However, as Tom expected to have other trials when his motor was in even better shape, he was not exactly sorry for the absence of his friends.

"Contact!" called the young inventor, when Jackson had stepped back, indicating it was time to throw over the switch.

"Let her go!" cried Tom, and the next moment the motor was in operation, but so silently that his voice and that of Mr. Damon's could easily be heard above the machinery.

"Good, Tom! That's good!" cried Mr. Swift, and Tom easily heard his father's voice, though under other, and ordinary, circumstances this would have been impossible.

True, the hearing of Tom and Mr. Damon was muffled to a certain extent by the heavy leather and fur-lined caps they wore. But Tom had several small eyelet holes set into the flaps just over the opening of the ears, and these holes were sufficient to admit sounds, while keeping out most of the cold that obtains in the upper regions.

The aeroplane moved swiftly along the level starting ground, and away from the lighted hangars. Faster and faster it swung along as Tom headed it into the wind, and then, as the speed of the motor increased, the Air Scout suddenly left the earth and went soaring aloft as she had done before.
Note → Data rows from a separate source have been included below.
set_option maxHeartbeats 2000000 in
lemma step_eq (r tl : List Int) (hn : 0 < tl.length) :
    ∃ x rest, mkItems r tl = x :: rest ∧
      (aBody r (tl, [])).2 = [(bMin x rest).2.2] ∧
      mkItems r (aBody r (tl, [])).1 =
        (mkItems r tl).map (fun p =>
          (if p.2.2 = (bMin x rest).2.2 then (99999 : Int)
           else if p.1 = (bMin x rest).1 then p.1 + 1 else p.1, p.2.1, p.2.2)) ∧
      (aBody r (tl, [])).1.length = tl.length := by
  obtain ⟨s, hs⟩ : ∃ s, PySem.List.min? tl (fun x => x) = some s := by
    cases h : PySem.List.min? tl (fun x => x) with
    | none => exact absurd ((PySem.List.min?_eq_none_iff tl _).mp h) (by intro he; simp [he] at hn)
    | some s => exact ⟨s, rfl⟩
  have hsmem : s ∈ tl := PySem.List.min?_mem hs
  have hsmin : ∀ y ∈ tl, s ≤ y := by simpa using PySem.List.min?_isMin hs
  obtain ⟨IL, hILdef⟩ : ∃ L, L = (PySem.List.pyRange 0 ((tl.length : Int))).filter
      (fun k => decide (s = PySem.List.pyGetD tl k 0)) := ⟨_, rfl⟩
  obtain ⟨RL, hRLdef⟩ : ∃ L, L = IL.map (fun v => PySem.List.pyGetD r v 0) := ⟨_, rfl⟩
  have hILmem : ∀ k : Int, k ∈ IL ↔ (0 ≤ k ∧ k < (tl.length : Int) ∧ s = PySem.List.pyGetD tl k 0) := by
    intro k
    rw [hILdef]
    simp [List.mem_filter, PySem.List.mem_pyRange_one, and_assoc]
  have hILpw : IL.Pairwise (· < ·) := by
    rw [hILdef]
    refine List.Pairwise.filter _ ?_
    rw [PySem.List.pyRange_zero_natCast]
    exact List.pairwise_lt_range.map _ (by intro a b h; exact_mod_cast h)
  have hILnodup : IL.Nodup := hILpw.imp (fun h => ne_of_lt h)
  have hILne : IL ≠ [] := by
    obtain ⟨k0, hk0, hk0v⟩ := List.mem_iff_getElem.mp hsmem
    intro he
    have : (k0 : Int) ∈ IL := (hILmem _).mpr ⟨by omega, by exact_mod_cast hk0, by
      rw [PySem.List.pyGetD_eq_getElem tl 0 (by omega) (by exact_mod_cast hk0)]
      simp [hk0v]⟩
    simp [he] at this
  have hRLlen : RL.length = IL.length := by rw [hRLdef]; simp
  obtain ⟨mr, hmr⟩ : ∃ mr, PySem.List.min? RL (fun x => x) = some mr := by
    cases h : PySem.List.min? RL (fun x => x) with
    | none => exact absurd ((PySem.List.min?_eq_none_iff RL _).mp h) (by
        intro he; rw [hRLdef] at he; simp [List.map_eq_nil_iff] at he; exact hILne he)
    | some v => exact ⟨v, rfl⟩
  have hmrmem : mr ∈ RL := PySem.List.min?_mem hmr
  have hmrmin : ∀ y ∈ RL, mr ≤ y := by simpa using PySem.List.min?_isMin hmr
  obtain ⟨ML, hMLdef⟩ : ∃ L, L = (List.filter (fun l => decide (mr = PySem.List.pyGetD RL l 0))
      (PySem.List.pyRange 0 ((RL.length : Int)))).map (fun l => PySem.List.pyGetD IL l 0) := ⟨_, rfl⟩
  have hMLmem : ∀ idx : Int, idx ∈ ML ↔ (idx ∈ IL ∧ PySem.List.pyGetD r idx 0 = mr) := by
    intro idx
    rw [hMLdef]
    constructor
    · intro h
      obtain ⟨l, hl, hval⟩ := List.mem_map.mp h
      obtain ⟨hlr, hlp⟩ := List.mem_filter.mp hl
      rw [PySem.List.mem_pyRange_one] at hlr
      have hlt : l < (IL.length : Int) := by omega
      have hidx : idx = IL[l.toNat]'(by omega) := by
        rw [← hval, PySem.List.pyGetD_eq_getElem IL 0 hlr.1 (by exact_mod_cast hlt)]
      have hmem : idx ∈ IL := by rw [hidx]; exact List.getElem_mem _
      refine ⟨hmem, ?_⟩
      have : mr = PySem.List.pyGetD RL l 0 := by simpa using hlp
      rw [PySem.List.pyGetD_eq_getElem RL 0 hlr.1 (by rw [hRLlen]; exact_mod_cast hlt)] at this
      simp only [hRLdef, List.getElem_map] at this
      rw [this, hidx]
    · rintro ⟨hmem, hval⟩
      obtain ⟨l, hl, hlv⟩ := List.mem_iff_getElem.mp hmem
      refine List.mem_map.mpr ⟨(l : Int), List.mem_filter.mpr ⟨?_, ?_⟩, ?_⟩
      · rw [PySem.List.mem_pyRange_one, hRLlen]; constructor <;> [omega; exact_mod_cast hl]
      · have : PySem.List.pyGetD RL (l : Int) 0 = PySem.List.pyGetD r idx 0 := by
          rw [PySem.List.pyGetD_eq_getElem RL 0 (by omega) (by rw [hRLlen]; exact_mod_cast hl)]
          simp only [hRLdef, List.getElem_map]
          simp [hlv]
        simp [this, hval]
      · rw [PySem.List.pyGetD_eq_getElem IL 0 (by omega) (by exact_mod_cast hl)]
        simpa using hlv
  obtain ⟨mtop, hmtop⟩ : ∃ v, PySem.List.min? ML (fun x => x) = some v := by
    cases h : PySem.List.min? ML (fun x => x) with
    | none =>
      exfalso
      have hMLn : ML = [] := (PySem.List.min?_eq_none_iff ML _).mp h
      obtain ⟨idx0, hidx0, hidx0v⟩ := List.mem_map.mp (by rw [hRLdef] at hmrmem; exact hmrmem)
      have : idx0 ∈ ML := (hMLmem idx0).mpr ⟨hidx0, hidx0v⟩
      simp [hMLn] at this
    | some v => exact ⟨v, rfl⟩
  have hmtopML : mtop ∈ ML := PySem.List.min?_mem hmtop
  have hmtopmin : ∀ y ∈ ML, mtop ≤ y := by simpa using PySem.List.min?_isMin hmtop
  have hmtopIL : mtop ∈ IL := ((hMLmem mtop).mp hmtopML).1
  have hmtopr : PySem.List.pyGetD r mtop 0 = mr := ((hMLmem mtop).mp hmtopML).2
  obtain ⟨jj, hjj⟩ : ∃ jj, PySem.List.index? IL mtop = some jj :=
    Option.isSome_iff_exists.mp ((PySem.List.index?_isSome_iff IL mtop).mpr hmtopIL)
  obtain ⟨hjl, hILjj, _hfirst⟩ := PySem.List.getElem_of_index?_eq_some hjj
  rw [aBody_char r tl IL RL ML s mr mtop jj hs hILdef hRLdef hMLdef hmr hmtop hjj hjl hILjj]
  -- bounds for mtop
  have hmtopb : 0 ≤ mtop ∧ mtop < (tl.length : Int) ∧ s = PySem.List.pyGetD tl mtop 0 :=
    (hILmem mtop).mp hmtopIL
  -- the nonempty split of mkItems
  have hnz : (0 : Int) < (tl.length : Int) := by exact_mod_cast hn
  have hsplit : mkItems r tl = ((PySem.List.pyGetD tl 0 0, PySem.List.pyGetD r 0 0, (0:Int)))
      :: (PySem.List.pyRange 1 ((tl.length : Int))).map
           (fun i => (PySem.List.pyGetD tl i 0, PySem.List.pyGetD r i 0, i)) := by
    unfold mkItems
    rw [PySem.List.pyRange_one_cons hnz]
    simp
  refine ⟨_, _, hsplit, ?_⟩
  -- the A-side selected triple is the lex-min of mkItems
  have hAmem : (s, mr, mtop) ∈ mkItems r tl := by
    unfold mkItems
    refine List.mem_map.mpr ⟨mtop, ?_, ?_⟩
    · rw [PySem.List.mem_pyRange_one]; exact ⟨hmtopb.1, hmtopb.2.1⟩
    · rw [← hmtopb.2.2, hmtopr]
  have hAmin : ∀ y ∈ mkItems r tl, lexLt y (s, mr, mtop) = false := by
    intro y hy
    obtain ⟨i, hi, hyv⟩ := List.mem_map.mp hy
    rw [PySem.List.mem_pyRange_one] at hi
    subst hyv
    have hmemtl : PySem.List.pyGetD tl i 0 ∈ tl := by
      rw [PySem.List.pyGetD_eq_getElem tl 0 hi.1 hi.2]
      exact List.getElem_mem _
    have h1 : s ≤ PySem.List.pyGetD tl i 0 := hsmin _ hmemtl
    simp only [lexLt, decide_eq_false_iff_not]
    rintro (h | ⟨he, h2⟩)
    · omega
    · -- tl_i = s, so i ∈ IL
      have hiIL : i ∈ IL := (hILmem i).mpr ⟨hi.1, hi.2, he.symm⟩
      have hRLmem : PySem.List.pyGetD r i 0 ∈ RL := by
        rw [hRLdef]; exact List.mem_map.mpr ⟨i, hiIL, rfl⟩
      have h3 : mr ≤ PySem.List.pyGetD r i 0 := hmrmin _ hRLmem
      rcases h2 with h | ⟨he2, h4⟩
      · omega
      · have hiML : i ∈ ML := (hMLmem i).mpr ⟨hiIL, he2⟩
        have := hmtopmin i hiML
        omega
  have hM : bMin (PySem.List.pyGetD tl 0 0, PySem.List.pyGetD r 0 0, (0:Int))
      ((PySem.List.pyRange 1 ((tl.length : Int))).map
        (fun i => (PySem.List.pyGetD tl i 0, PySem.List.pyGetD r i 0, i))) = (s, mr, mtop) := by
    obtain ⟨hBmem, hBmin⟩ := bMin_spec (PySem.List.pyGetD tl 0 0, PySem.List.pyGetD r 0 0, (0:Int))
      ((PySem.List.pyRange 1 ((tl.length : Int))).map
        (fun i => (PySem.List.pyGetD tl i 0, PySem.List.pyGetD r i 0, i)))
    rw [← hsplit] at hBmem hBmin
    by_contra hne
    rcases lexLt_total hne with h | h
    · exact absurd h (by simp [hAmin _ hBmem])
    · exact absurd h (by simp [hBmin _ hAmem])
  rw [hM]
  have hidxOf : List.idxOf? mtop IL = some jj := by
    rw [← PySem.List.index?_eq_idxOf?]; exact hjj
  have hIReq : IL.eraseIdx jj = IL.erase mtop := by
    rw [List.erase_eq_eraseIdx, hidxOf]
  have hIRmem : ∀ k : Int, k ∈ IL.eraseIdx jj ↔ (k ∈ IL ∧ k ≠ mtop) := by
    intro k; rw [hIReq, hILnodup.mem_erase_iff]; tauto
  have hIRnodup : (IL.eraseIdx jj).Nodup := List.Nodup.sublist (List.eraseIdx_sublist IL jj) hILnodup
  have hIRb : ∀ k ∈ IL.eraseIdx jj, 0 ≤ k ∧ k < ((PySem.List.pySetD tl mtop 99999).length : Int) := by
    intro k hk
    have := (hILmem k).mp ((hIRmem k).mp hk).1
    rw [PySem.List.length_pySetD]
    exact ⟨this.1, this.2.1⟩
  obtain ⟨hlen2, hget2⟩ := incr_fold (IL.eraseIdx jj) (PySem.List.pySetD tl mtop 99999) hIRnodup hIRb
  have hT1get : ∀ i : Int, 0 ≤ i →
      PySem.List.pyGetD (PySem.List.pySetD tl mtop 99999) i 0
        = if i = mtop then 99999 else PySem.List.pyGetD tl i 0 := by
    intro i hi
    have h1 : mtop = ((mtop.toNat : Nat) : Int) := by omega
    have h2 : i = ((i.toNat : Nat) : Int) := by omega
    rw [h1, h2, PySem.List.pyGetD_pySetD_natCast tl mtop.toNat i.toNat _ 0 (by omega)]
    by_cases h : i.toNat = mtop.toNat
    · rw [if_pos h, if_pos (by omega)]
    · rw [if_neg h, if_neg (by omega)]
  have hT2len : (List.foldl (fun tt idx => PySem.List.pySetD tt idx (PySem.List.pyGetD tt idx 0 + 1))
      (PySem.List.pySetD tl mtop 99999) (IL.eraseIdx jj)).length = tl.length := by
    rw [hlen2, PySem.List.length_pySetD]
  refine ⟨rfl, ?_, hT2len⟩
  unfold mkItems
  rw [hT2len]
  rw [List.map_map]
  refine List.map_congr_left ?_
  intro i hi
  rw [PySem.List.mem_pyRange_one] at hi
  simp only [Function.comp]
  have hfst : PySem.List.pyGetD (List.foldl
      (fun tt idx => PySem.List.pySetD tt idx (PySem.List.pyGetD tt idx 0 + 1))
      (PySem.List.pySetD tl mtop 99999) (IL.eraseIdx jj)) i 0
      = if i = mtop then 99999
        else if PySem.List.pyGetD tl i 0 = s then PySem.List.pyGetD tl i 0 + 1
        else PySem.List.pyGetD tl i 0 := by
    rw [hget2 i hi.1, hT1get i hi.1]
    by_cases him : i = mtop
    · subst him
      rw [if_neg (by intro h; exact ((hIRmem i).mp h).2 rfl), if_pos rfl, if_pos rfl]
    · by_cases hval : PySem.List.pyGetD tl i 0 = s
      · rw [if_pos ((hIRmem i).mpr ⟨(hILmem i).mpr ⟨hi.1, hi.2, hval.symm⟩, him⟩),
           if_neg him, if_neg him, if_pos hval]
      · rw [if_neg (fun h => hval ((hILmem i).mp ((hIRmem i).mp h).1).2.2.symm),
           if_neg him, if_neg him, if_neg hval]
  simp only [hfst]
But there was this difference. She moved almost as silently as a great owl which swoops down out of the darkness—a bit of the velvety blackness itself. Up and up, and onward and onward, went the Air Scout. Tom Swift's improved, silent motor urged it onward, and as the young inventor listened to catch the noise of the machinery, his heart gave a bound of hope. For he could detect only very slight sounds.

"She's a success!" exulted Tom to himself. "She's a success, but she isn't perfect yet," he added. "I've got to make the muffler bigger and put in more baffle-plates. Then I think I can turn the trick."

He swung the machine out over the open country, and then, when they were up at a height and sailing along easily, he called back to Mr. Damon in the seat behind him:

"How do you like it?"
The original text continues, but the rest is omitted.